Für den Verfassungsschutz sind das mehr als hohle Drohungen. Die Experten glauben an eine „erfolgreiche Mobilmachung“ – auch auf Kosten des aus mehreren NGOs bestehenden zivilgesellschaftlichen Bündnisses gegen den Ball (SOS Mitmensch, Israelitische Kultusgemeinde etc.). Wenngleich die Hoffnung bestünde, dass die Demonstration ohne Gewaltausbruch ende, beziehen die Analysten das Worst-Case-Szenario in ihre Vorbereitungen mit ein. Zitat: „Es könnte zu Störungen auf dem Ball selbst und in der Hofburg kommen.“

Doch warum droht der Kampf zwischen Links- und Rechtsextremen gerade jetzt zu eskalieren? Und wie ist es erklärbar, dass Medien und Öffentlichkeit den 59 Jahre alten Ball bis ins Jahr 2007 ignoriert haben, sich die Stimmung 2008 jedoch schlagartig geändert hat?

„Die Bestellung des schlagenden Burschenschafters Martin Graf zum Dritten Nationalratspräsidenten hat beide Seiten polarisiert“, sagt ein Verfassungsschützer. Als einzigartige Ereignisse nennt er etwa einen Aufmarsch mit Handgreiflichkeiten von Rechtsextremen auf der Rampe des Parlaments oder den Überfall auf ein linksextremes Vereinslokal. Zuletzt beobachtete der Staatsschutz gegenseitige Provokationen durch Flugblatt- und Plakataktionen in Wien.

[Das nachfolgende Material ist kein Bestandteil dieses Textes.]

-- pv_equiv track=rewrite | github.com/Shiva224096/V4 | scripts/patterns.py | pattern_score_bonus
-- ===== SOURCE A (Python) =====
-- BEARISH_PATTERNS = {
--     "shooting_star", "evening_star", "bearish_engulfing",
--     "dark_cloud", "hanging_man", "three_black",
-- }
--
-- STRONG_BULLISH = {
--     "bullish_engulfing", "morning_star", "three_white",
--     "piercing_line", "bullish_marubozu",
-- }
--
-- MODERATE_BULLISH = {
--     "hammer", "inverted_hammer", "bullish_harami",
--     "tweezer_bottom", "dragonfly_doji",
-- }
--
-- def pattern_score_bonus(patterns: list[str]) -> int:
--     """
--     Return score bonus based on detected patterns.
--     Strong bullish = +20, Moderate bullish = +10, Bearish = -5, None = 0.
--     """
--     has_strong  = any(p in STRONG_BULLISH for p in patterns)
--     has_moderate = any(p in MODERATE_BULLISH for p in patterns)
--     has_bearish = any(p in BEARISH_PATTERNS for p in patterns)
--
--     bonus = 0
--     if has_strong:
--         bonus += 20
--     elif has_moderate:
--         bonus += 10
--
--     if has_bearish:
--         bonus -= 5
--
--     return max(bonus, 0)
-- ===== SOURCE B (Python) =====
-- # One table-driven pass: pattern -> category lookup, collect categories seen, then score.
-- _CATEGORY = {
--     "shooting_star": "bearish", "evening_star": "bearish",
--     "bearish_engulfing": "bearish", "dark_cloud": "bearish",
--     "hanging_man": "bearish", "three_black": "bearish",
--     "bullish_engulfing": "strong", "morning_star": "strong",
--     "three_white": "strong", "piercing_line": "strong",
--     "bullish_marubozu": "strong",
--     "hammer": "moderate", "inverted_hammer": "moderate",
--     "bullish_harami": "moderate", "tweezer_bottom": "moderate",
--     "dragonfly_doji": "moderate",
-- }
--
-- def pattern_score_bonus(patterns: list[str]) -> int:
--     seen = set()
--     for p in patterns:
--         c = _CATEGORY.get(p)
--         if c is not None:
--             seen.add(c)
--     bonus = 20 if "strong" in seen else (10 if "moderate" in seen else 0)
--     if "bearish" in seen:
--         bonus -= 5
--     return max(bonus, 0)
-- ===== Notes on version B (the rewrite author's own statement) =====
-- stated objective: alternative
-- what changed: Replaces A's three independent any()-scans over the category sets by a single table-driven pass: a pattern->category dict is looked up once per pattern and the set of categories seen drives the same scoring.
import Mathlib
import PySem

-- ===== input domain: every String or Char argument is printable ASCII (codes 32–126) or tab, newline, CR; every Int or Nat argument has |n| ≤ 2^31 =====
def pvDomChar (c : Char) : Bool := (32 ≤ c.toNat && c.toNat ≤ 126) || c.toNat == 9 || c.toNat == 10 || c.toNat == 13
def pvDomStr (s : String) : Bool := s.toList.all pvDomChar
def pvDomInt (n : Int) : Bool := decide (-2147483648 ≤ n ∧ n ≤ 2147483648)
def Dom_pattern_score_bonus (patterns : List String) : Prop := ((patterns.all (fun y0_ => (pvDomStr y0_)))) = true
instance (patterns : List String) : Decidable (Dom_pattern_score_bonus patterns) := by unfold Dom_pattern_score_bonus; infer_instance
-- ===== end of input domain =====

-- B replaces A's three any()-scans by one table-driven pass over a pattern->category dict (objective: alternative decomposition).

-- ===== PORT A =====
def BEARISH_PATTERNS : PySem.Set String := PySem.Set.ofList
  ["shooting_star", "evening_star", "bearish_engulfing", "dark_cloud", "hanging_man", "three_black"]
def STRONG_BULLISH : PySem.Set String := PySem.Set.ofList
  ["bullish_engulfing", "morning_star", "three_white", "piercing_line", "bullish_marubozu"]
def MODERATE_BULLISH : PySem.Set String := PySem.Set.ofList
  ["hammer", "inverted_hammer", "bullish_harami", "tweezer_bottom", "dragonfly_doji"]

def pattern_score_bonus (patterns : List String) : Int :=
  let has_strong := patterns.any (fun p => PySem.Set.contains STRONG_BULLISH p)
  let has_moderate := patterns.any (fun p => PySem.Set.contains MODERATE_BULLISH p)
  let has_bearish := patterns.any (fun p => PySem.Set.contains BEARISH_PATTERNS p)
  let bonus : Int := 0
  let bonus := if has_strong then bonus + 20 else if has_moderate then bonus + 10 else bonus
  let bonus := if has_bearish then bonus - 5 else bonus
  max bonus 0

-- ===== PORT B =====
def PATTERN_CATEGORY : PySem.Dict String String := PySem.Dict.ofList
  [("shooting_star", "bearish"), ("evening_star", "bearish"), ("bearish_engulfing", "bearish"),
   ("dark_cloud", "bearish"), ("hanging_man", "bearish"), ("three_black", "bearish"),
   ("bullish_engulfing", "strong"), ("morning_star", "strong"), ("three_white", "strong"),
   ("piercing_line", "strong"), ("bullish_marubozu", "strong"),
   ("hammer", "moderate"), ("inverted_hammer", "moderate"), ("bullish_harami", "moderate"),
   ("tweezer_bottom", "moderate"), ("dragonfly_doji", "moderate")]

def pattern_score_bonus_alt (patterns : List String) : Int :=
  let seen : PySem.Set String := patterns.foldl
    (fun s p =>
      match PySem.Dict.get? PATTERN_CATEGORY p with
      | some c => PySem.Set.add s c
      | none => s)
    PySem.Set.empty
  let bonus : Int :=
    if PySem.Set.contains seen "strong" then 20
    else if PySem.Set.contains seen "moderate" then 10 else 0
  let bonus := if PySem.Set.contains seen "bearish" then bonus - 5 else bonus
  max bonus 0

-- ===== PRECONDITION & SPEC =====
def Spec_pattern_score_bonus (patterns : List String) (out : Int) : Prop := out = pattern_score_bonus_alt patterns
instance (patterns : List String) (out : Int) : Decidable (Spec_pattern_score_bonus patterns out) := by unfold Spec_pattern_score_bonus; infer_instance

-- ===== CLAIM (what is proved, stated in full; the proofs are below) =====
def Claim_equal_pattern_score_bonus : Prop := ∀ (patterns : List String), Dom_pattern_score_bonus patterns → Spec_pattern_score_bonus patterns (pattern_score_bonus patterns)

-- ===== LEMMAS AND PROOFS =====

-- category membership of B's seen-set after the fold ↔ one of the corresponding keys occurs
theorem seen_mem (ps : List String) (s : PySem.Set String) (c : String) :
    (c ∈ ps.foldl
      (fun s p =>
        match PySem.Dict.get? PATTERN_CATEGORY p with
        | some c => PySem.Set.add s c
        | none => s) s)
    ↔ (c ∈ s ∨ ps.any (fun p => PySem.Dict.get? PATTERN_CATEGORY p == some c)) := by
  induction ps generalizing s with
  | nil => simp
  | cons p ps ih =>
    simp only [List.foldl_cons, List.any_cons, ih]
    cases h : PySem.Dict.get? PATTERN_CATEGORY p with
    | none => simp [h]
    | some c' =>
      simp only [h, PySem.Set.mem_add, beq_iff_eq, Option.some.injEq, Bool.or_eq_true,
        decide_eq_true_eq]
      constructor
      · rintro (h1 | h1)
        · rcases h1 with h1 | h1
          · exact Or.inl h1
          · exact Or.inr (Or.inl h1.symm)
        · exact Or.inr (Or.inr h1)
      · rintro (h1 | h1 | h1)
        · exact Or.inl (Or.inl h1)
        · exact Or.inl (Or.inr h1.symm)
        · exact Or.inr h1



-- the literal ofList dict reduces to its item list (all keys distinct)
theorem pattern_category_eq : PATTERN_CATEGORY = PySem.Dict.mk
  [("shooting_star", "bearish"), ("evening_star", "bearish"), ("bearish_engulfing", "bearish"),
   ("dark_cloud", "bearish"), ("hanging_man", "bearish"), ("three_black", "bearish"),
   ("bullish_engulfing", "strong"), ("morning_star", "strong"), ("three_white", "strong"),
   ("piercing_line", "strong"), ("bullish_marubozu", "strong"),
   ("hammer", "moderate"), ("inverted_hammer", "moderate"), ("bullish_harami", "moderate"),
   ("tweezer_bottom", "moderate"), ("dragonfly_doji", "moderate")] := by decide

-- the lookup table hits category c exactly when p is in A's corresponding set
theorem lookup_strong (p : String) :
    (PySem.Dict.get? PATTERN_CATEGORY p == some "strong") = PySem.Set.contains STRONG_BULLISH p := by
  rw [pattern_category_eq, Bool.eq_iff_iff, beq_iff_eq,
      PySem.Dict.get?_eq_some_iff_mem_items _ _ _ (by decide), PySem.Set.contains_iff]
  simp [STRONG_BULLISH, PySem.Set.ofList, PySem.Set.add, PySem.Set.empty, Prod.mk.injEq]

theorem lookup_moderate (p : String) :
    (PySem.Dict.get? PATTERN_CATEGORY p == some "moderate") = PySem.Set.contains MODERATE_BULLISH p := by
  rw [pattern_category_eq, Bool.eq_iff_iff, beq_iff_eq,
      PySem.Dict.get?_eq_some_iff_mem_items _ _ _ (by decide), PySem.Set.contains_iff]
  simp [PySem.Set.ofList, MODERATE_BULLISH, PySem.Set.add, PySem.Set.empty, Prod.mk.injEq]

theorem lookup_bearish (p : String) :
    (PySem.Dict.get? PATTERN_CATEGORY p == some "bearish") = PySem.Set.contains BEARISH_PATTERNS p := by
  rw [pattern_category_eq, Bool.eq_iff_iff, beq_iff_eq,
      PySem.Dict.get?_eq_some_iff_mem_items _ _ _ (by decide), PySem.Set.contains_iff]
  simp [BEARISH_PATTERNS, PySem.Set.ofList, PySem.Set.add, PySem.Set.empty, Prod.mk.injEq]

theorem seen_contains (ps : List String) (c : String) :
    PySem.Set.contains (ps.foldl
      (fun s p =>
        match PySem.Dict.get? PATTERN_CATEGORY p with
        | some c => PySem.Set.add s c
        | none => s) PySem.Set.empty) c
    = ps.any (fun p => PySem.Dict.get? PATTERN_CATEGORY p == some c) := by
  rw [Bool.eq_iff_iff, PySem.Set.contains_iff, seen_mem]
  simp [PySem.Set.empty]

-- ===== VERDICT (by name: the statement is the Claim_ definition above) =====
theorem pattern_score_bonus_spec : Claim_equal_pattern_score_bonus := by
  intro patterns _
  unfold Spec_pattern_score_bonus pattern_score_bonus pattern_score_bonus_alt
  simp only [seen_contains]
  have hs : ∀ p, (PySem.Dict.get? PATTERN_CATEGORY p == some "strong") = PySem.Set.contains STRONG_BULLISH p := lookup_strong
  have hm := lookup_moderate
  have hb := lookup_bearish
  simp only [hs, hm, hb]
  split_ifs <;> norm_num
theorem bLoop_aRun (chs : List String) (ls : List Int) (hlen : chs.length ≤ ls.length) :
    ∀ (i : Nat) (S : List (List String)) (SL : List (List Int)),
    bLoop chs ls chs.length i S SL
      = (S ++ (aRun [] [] (chs.drop i) (ls.drop i)).1,
         SL ++ (aRun [] [] (chs.drop i) (ls.drop i)).2) := by
  intro i S SL
  by_cases hi : i < chs.length
  · have hdc : chs.drop i = chs[i] :: chs.drop (i + 1) := List.drop_eq_getElem_cons hi
    have hg : chs.getD i "" = chs[i] := List.getD_eq_getElem chs "" hi
    have hil : i < ls.length := lt_of_lt_of_le hi hlen
    have hdl : ls.drop i = ls[i] :: ls.drop (i + 1) := List.drop_eq_getElem_cons hil
    have hg' : chs[i]?.getD "" = chs[i] := by rw [List.getElem?_eq_getElem hi]; rfl
    by_cases hc : chs[i] = " "
    · rw [bLoop, dif_pos hi,
        if_pos (by simp [List.getD_eq_getElem?_getD, hg', hc]), bLoop_aRun chs ls hlen (i + 1)]
      rw [hdc, hdl]
      simp [aRun, hc]
    · -- non-space run starting at i
      set p : String → Bool := fun c => !(c == " ") with hp
      set Q : List String := (chs.drop (i + 1)).takeWhile p with hQ
      set R : List String := (chs.drop (i + 1)).dropWhile p with hRdef
      have hQR : chs.drop (i + 1) = Q ++ R := (List.takeWhile_append_dropWhile).symm
      have hscan : bScan chs chs.length i = i + 1 + Q.length := by
        rw [bScan, if_pos ⟨hi, by simp [List.getD_eq_getElem?_getD, hg', hc]⟩, bScan_spec]
      have hjgt : i < bScan chs chs.length i := by omega
      rw [bLoop, dif_pos hi, if_neg (by simp [List.getD_eq_getElem?_getD, hg', hc])]
      rw [bLoop_aRun chs ls hlen (bScan chs chs.length i)]
      -- identify the slices
      have hQlen : Q.length ≤ (ls.drop (i + 1)).length := by
        have h1 : Q.length ≤ (chs.drop (i + 1)).length := by
          rw [hQR]; simp
        have h2 : (chs.drop (i + 1)).length ≤ (ls.drop (i + 1)).length := by
          simp; omega
        omega
      have hslc : PySem.List.slice chs (some (i : Int)) (some ((bScan chs chs.length i : Nat) : Int))
          = chs[i] :: Q := by
        rw [PySem.List.slice_natCast, hscan, hdc]
        have : i + 1 + Q.length - i = Q.length + 1 := by omega
        rw [this, List.take_succ_cons]
        congr 1
        rw [hQR]
        exact (List.prefix_iff_eq_take.1 (List.prefix_append Q R)).symm
      have hsll : PySem.List.slice ls (some (i : Int)) (some ((bScan chs chs.length i : Nat) : Int))
          = ls[i] :: (ls.drop (i + 1)).take Q.length := by
        rw [PySem.List.slice_natCast, hscan, hdl]
        have : i + 1 + Q.length - i = Q.length + 1 := by omega
        rw [this, List.take_succ_cons]
      -- unfold the aRun on the right-hand side
      have hdropQ : (chs.drop (i + 1)).drop Q.length = R := by
        rw [hQR, List.drop_left]
      have hdropchsj : chs.drop (bScan chs chs.length i) = R := by
        rw [hscan, ← List.drop_drop, hdropQ]
      have hdroplsj : ls.drop (bScan chs chs.length i) = (ls.drop (i + 1)).drop Q.length := by
        rw [hscan, ← List.drop_drop]
      have hRshape : R = [] ∨ ∃ cs, R = " " :: cs := by
        cases hRc : R with
        | nil => exact Or.inl rfl
        | cons r rs =>
          right
          have := dropWhile_head_not (chs.drop (i + 1)) r rs (by rw [← hRdef, hRc])
          simp only [hp, Bool.not_eq_false', beq_iff_eq] at this
          exact ⟨rs, by rw [this]⟩
      have hrhs : aRun [] [] (chs.drop i) (ls.drop i)
          = ((chs[i] :: Q) :: (aRun [] [] R ((ls.drop (i + 1)).drop Q.length)).1,
             (ls[i] :: (ls.drop (i + 1)).take Q.length) :: (aRun [] [] R ((ls.drop (i + 1)).drop Q.length)).2) := by
        rw [hdc, hdl]
        simp only [aRun, if_neg hc, List.headD_cons, List.drop_one, List.tail_cons, List.nil_append]
        rw [hQR]
        rw [aRun_prefix Q [chs[i]] [ls[i]] R (ls.drop (i + 1))
          (fun c hcm => by
            have := List.mem_takeWhile_imp (hQ ▸ hcm)
            simpa [hp] using this) hQlen]
        simp only [List.singleton_append]
        rw [aRun_flush (chs[i] :: Q) (ls[i] :: (ls.drop (i+1)).take Q.length) (by simp) R _ hRshape]
      rw [hrhs, hslc, hsll, hdropchsj, hdroplsj]
      simp [List.append_assoc]
  · rw [bLoop, dif_neg hi]
    rw [List.drop_eq_nil_of_le (Nat.le_of_not_lt hi)]
    simp [aRun]
  termination_by i => chs.length - i
  decreasing_by
  · omega
  · have := bScan_spec chs i
    omega

-- ===== VERDICT (by name: the statement is the Claim_ definition above) =====
theorem ch2word_spec : Claim_equal_ch2word := by
  intro chs ls _hdom hpre
  unfold Spec_ch2word
  have hlen : chs.length ≤ ls.length := hpre
  rw [ch2word_eq_aFin]
  have hfold := fold_pyRange chs ls hlen 0 ([], [], [], [])
  simp only [Nat.cast_zero, List.drop_zero] at hfold
  rw [hfold, twoFold_aRun chs ls [] [] [] [] rfl]
  unfold ch2word_alt
  rw [bLoop_aRun chs ls hlen 0, List.drop_zero, List.drop_zero]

Und im Rahmen konspirativ geplanter Übergriffe gab es mehrere gewalttätige Auseinandersetzungen.

In Zahlen: Politischer Extremismus in Österreich

Links- und rechtsextreme Gruppen begingen im Jahr 2010 (aktuellere Daten sind noch nicht verfügbar) insgesamt 1380 Straftaten.

1040 davon ordnete der Verfassungsschutz rechtsextremen Kreisen zu, was einem Zuwachs von 30 Prozent entspricht. Die überwältigende Mehrzahl der Delikte betraf dabei jene nach dem Verbotsgesetz.

Auf linksextremer Seite registrierte der Staatsschutz zuletzt 340 Anzeigen (Zuwachs: 277 Prozent). Die meisten davon betrafen Sachbeschädigungen und Körperverletzungen, auch 31 Polizisten waren unter den Verletzten.